■ **DATASET CONTENT**
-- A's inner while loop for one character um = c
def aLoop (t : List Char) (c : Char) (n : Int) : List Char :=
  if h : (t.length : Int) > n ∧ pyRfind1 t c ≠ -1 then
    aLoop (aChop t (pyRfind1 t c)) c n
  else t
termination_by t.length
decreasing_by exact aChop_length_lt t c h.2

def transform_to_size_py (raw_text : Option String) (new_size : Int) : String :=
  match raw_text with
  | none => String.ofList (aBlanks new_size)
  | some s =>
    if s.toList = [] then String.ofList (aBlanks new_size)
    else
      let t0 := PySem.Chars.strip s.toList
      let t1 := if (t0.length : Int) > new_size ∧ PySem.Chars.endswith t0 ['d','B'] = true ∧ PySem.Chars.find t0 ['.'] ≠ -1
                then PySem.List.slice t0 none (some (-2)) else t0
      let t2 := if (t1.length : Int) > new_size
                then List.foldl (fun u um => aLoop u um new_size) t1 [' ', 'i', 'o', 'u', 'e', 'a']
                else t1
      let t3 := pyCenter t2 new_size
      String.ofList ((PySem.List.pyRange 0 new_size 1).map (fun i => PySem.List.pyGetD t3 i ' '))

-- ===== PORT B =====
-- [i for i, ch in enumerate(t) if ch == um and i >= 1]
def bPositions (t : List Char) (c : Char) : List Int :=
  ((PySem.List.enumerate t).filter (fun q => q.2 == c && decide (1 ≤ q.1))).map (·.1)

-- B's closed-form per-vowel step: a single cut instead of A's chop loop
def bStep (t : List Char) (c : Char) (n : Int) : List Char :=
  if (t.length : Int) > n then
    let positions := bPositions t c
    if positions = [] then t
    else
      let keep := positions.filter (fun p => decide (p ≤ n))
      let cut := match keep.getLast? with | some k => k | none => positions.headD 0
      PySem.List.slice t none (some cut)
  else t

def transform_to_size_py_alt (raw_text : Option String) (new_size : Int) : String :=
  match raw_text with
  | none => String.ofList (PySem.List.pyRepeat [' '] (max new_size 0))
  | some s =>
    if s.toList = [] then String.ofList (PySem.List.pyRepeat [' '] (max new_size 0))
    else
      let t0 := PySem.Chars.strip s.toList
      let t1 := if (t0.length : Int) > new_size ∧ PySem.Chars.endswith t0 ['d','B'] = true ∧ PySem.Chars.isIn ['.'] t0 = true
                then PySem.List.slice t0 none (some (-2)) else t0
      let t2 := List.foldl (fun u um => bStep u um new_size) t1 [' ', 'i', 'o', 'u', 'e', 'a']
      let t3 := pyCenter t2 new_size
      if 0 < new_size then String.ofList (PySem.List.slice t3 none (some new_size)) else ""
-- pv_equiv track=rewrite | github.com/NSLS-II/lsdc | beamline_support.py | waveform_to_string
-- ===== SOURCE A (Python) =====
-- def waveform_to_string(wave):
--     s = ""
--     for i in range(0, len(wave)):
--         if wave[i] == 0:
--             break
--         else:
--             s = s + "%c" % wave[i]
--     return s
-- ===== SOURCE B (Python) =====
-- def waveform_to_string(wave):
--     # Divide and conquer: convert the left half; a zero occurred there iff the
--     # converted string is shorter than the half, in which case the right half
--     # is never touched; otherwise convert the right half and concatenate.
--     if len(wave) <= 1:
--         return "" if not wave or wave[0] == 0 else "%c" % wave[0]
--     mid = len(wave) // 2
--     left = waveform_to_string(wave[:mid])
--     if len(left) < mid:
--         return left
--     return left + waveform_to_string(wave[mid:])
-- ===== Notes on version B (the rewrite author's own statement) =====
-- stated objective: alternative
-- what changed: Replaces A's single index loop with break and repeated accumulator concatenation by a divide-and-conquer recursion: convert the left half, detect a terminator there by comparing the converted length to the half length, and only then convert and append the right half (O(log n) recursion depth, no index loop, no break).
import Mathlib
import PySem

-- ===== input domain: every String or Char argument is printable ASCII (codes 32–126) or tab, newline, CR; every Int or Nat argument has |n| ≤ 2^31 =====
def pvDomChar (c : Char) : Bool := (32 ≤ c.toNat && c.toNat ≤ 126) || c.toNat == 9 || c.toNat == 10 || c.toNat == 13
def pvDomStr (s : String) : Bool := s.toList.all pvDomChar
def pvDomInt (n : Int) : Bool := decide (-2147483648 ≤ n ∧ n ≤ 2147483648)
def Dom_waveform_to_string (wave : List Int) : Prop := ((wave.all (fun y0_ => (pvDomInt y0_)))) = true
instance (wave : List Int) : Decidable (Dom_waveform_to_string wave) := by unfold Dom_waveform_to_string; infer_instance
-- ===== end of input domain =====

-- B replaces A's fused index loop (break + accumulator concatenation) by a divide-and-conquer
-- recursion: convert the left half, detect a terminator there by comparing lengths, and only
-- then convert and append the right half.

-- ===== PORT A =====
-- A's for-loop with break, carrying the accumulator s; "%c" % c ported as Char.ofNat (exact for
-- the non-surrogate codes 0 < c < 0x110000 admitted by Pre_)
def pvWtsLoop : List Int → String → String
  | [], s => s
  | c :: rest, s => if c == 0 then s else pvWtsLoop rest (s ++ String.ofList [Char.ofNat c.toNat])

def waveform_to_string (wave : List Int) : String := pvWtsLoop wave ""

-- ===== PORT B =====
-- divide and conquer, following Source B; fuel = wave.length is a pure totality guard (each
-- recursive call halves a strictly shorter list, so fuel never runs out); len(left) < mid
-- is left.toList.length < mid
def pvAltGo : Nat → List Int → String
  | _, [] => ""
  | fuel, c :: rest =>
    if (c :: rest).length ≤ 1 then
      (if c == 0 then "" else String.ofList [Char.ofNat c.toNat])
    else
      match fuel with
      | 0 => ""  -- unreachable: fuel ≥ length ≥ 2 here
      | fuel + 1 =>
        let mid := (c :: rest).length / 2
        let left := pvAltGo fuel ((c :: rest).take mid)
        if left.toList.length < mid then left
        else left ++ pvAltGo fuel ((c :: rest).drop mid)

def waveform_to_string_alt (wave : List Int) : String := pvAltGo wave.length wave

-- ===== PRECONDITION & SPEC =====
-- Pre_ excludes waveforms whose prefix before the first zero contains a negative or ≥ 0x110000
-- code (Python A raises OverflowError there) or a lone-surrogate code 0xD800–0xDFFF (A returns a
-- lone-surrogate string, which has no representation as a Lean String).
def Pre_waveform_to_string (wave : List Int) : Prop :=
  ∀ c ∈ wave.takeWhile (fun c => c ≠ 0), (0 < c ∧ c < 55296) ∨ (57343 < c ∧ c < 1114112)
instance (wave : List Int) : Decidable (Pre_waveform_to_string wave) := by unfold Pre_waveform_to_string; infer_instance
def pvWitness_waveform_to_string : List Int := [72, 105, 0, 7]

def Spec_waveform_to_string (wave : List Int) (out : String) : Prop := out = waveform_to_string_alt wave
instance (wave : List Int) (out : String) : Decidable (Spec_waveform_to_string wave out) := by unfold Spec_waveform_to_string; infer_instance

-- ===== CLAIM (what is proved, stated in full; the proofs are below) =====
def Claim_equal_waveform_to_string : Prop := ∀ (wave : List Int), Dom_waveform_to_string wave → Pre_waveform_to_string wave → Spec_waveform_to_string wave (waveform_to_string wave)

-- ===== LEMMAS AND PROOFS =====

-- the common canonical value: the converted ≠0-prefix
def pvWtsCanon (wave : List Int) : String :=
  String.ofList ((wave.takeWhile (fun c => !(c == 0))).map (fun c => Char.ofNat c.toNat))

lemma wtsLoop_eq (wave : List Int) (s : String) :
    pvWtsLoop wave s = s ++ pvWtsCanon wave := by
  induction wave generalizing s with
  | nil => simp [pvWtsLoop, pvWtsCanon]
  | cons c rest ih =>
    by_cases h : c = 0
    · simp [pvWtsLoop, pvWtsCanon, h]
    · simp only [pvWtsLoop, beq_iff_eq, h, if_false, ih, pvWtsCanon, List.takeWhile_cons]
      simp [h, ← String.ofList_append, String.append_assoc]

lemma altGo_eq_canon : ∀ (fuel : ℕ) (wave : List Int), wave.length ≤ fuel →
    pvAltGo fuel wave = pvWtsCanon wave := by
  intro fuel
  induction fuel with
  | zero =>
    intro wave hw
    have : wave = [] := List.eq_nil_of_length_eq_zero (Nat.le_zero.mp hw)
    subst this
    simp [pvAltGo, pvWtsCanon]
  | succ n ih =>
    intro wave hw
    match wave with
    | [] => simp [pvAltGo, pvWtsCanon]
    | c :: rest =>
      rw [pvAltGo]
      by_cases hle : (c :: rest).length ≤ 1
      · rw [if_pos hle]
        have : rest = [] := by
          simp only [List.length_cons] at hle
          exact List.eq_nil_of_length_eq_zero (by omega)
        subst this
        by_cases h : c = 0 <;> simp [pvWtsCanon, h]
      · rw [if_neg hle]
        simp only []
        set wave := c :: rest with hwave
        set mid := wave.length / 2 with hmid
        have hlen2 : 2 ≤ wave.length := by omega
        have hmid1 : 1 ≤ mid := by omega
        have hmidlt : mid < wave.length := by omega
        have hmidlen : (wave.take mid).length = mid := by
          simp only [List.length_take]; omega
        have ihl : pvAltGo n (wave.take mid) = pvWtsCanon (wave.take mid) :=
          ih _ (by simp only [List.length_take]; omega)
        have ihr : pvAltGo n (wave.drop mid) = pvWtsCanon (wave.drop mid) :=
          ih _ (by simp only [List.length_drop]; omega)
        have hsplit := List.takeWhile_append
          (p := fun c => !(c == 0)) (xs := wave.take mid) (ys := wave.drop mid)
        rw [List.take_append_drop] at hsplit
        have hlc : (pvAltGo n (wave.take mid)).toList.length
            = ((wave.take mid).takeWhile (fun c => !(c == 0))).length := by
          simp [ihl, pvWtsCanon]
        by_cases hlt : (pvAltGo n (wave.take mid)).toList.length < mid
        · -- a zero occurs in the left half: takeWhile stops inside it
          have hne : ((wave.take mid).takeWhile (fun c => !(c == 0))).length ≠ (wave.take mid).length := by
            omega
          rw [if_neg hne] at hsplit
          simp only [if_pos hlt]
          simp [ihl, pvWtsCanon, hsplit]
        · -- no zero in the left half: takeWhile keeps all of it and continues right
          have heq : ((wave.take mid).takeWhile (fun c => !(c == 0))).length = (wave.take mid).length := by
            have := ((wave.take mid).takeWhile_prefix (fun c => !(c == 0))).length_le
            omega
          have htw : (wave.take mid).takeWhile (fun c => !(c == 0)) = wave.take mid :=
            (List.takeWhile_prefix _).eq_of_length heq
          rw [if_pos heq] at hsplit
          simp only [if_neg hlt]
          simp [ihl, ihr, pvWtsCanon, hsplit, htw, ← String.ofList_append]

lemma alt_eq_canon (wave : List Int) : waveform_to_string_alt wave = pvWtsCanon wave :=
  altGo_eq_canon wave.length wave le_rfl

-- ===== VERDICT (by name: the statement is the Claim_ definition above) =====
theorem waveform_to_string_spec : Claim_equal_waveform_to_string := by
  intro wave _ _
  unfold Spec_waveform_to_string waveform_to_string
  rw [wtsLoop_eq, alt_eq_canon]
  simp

■ **WORK ITEM**
Copy each line of the entries that includes the word "filter".

■ **EXPECTED OUTPUT**
  ((PySem.List.enumerate t).filter (fun q => q.2 == c && decide (1 ≤ q.1))).map (·.1)
      let keep := positions.filter (fun p => decide (p ≤ n))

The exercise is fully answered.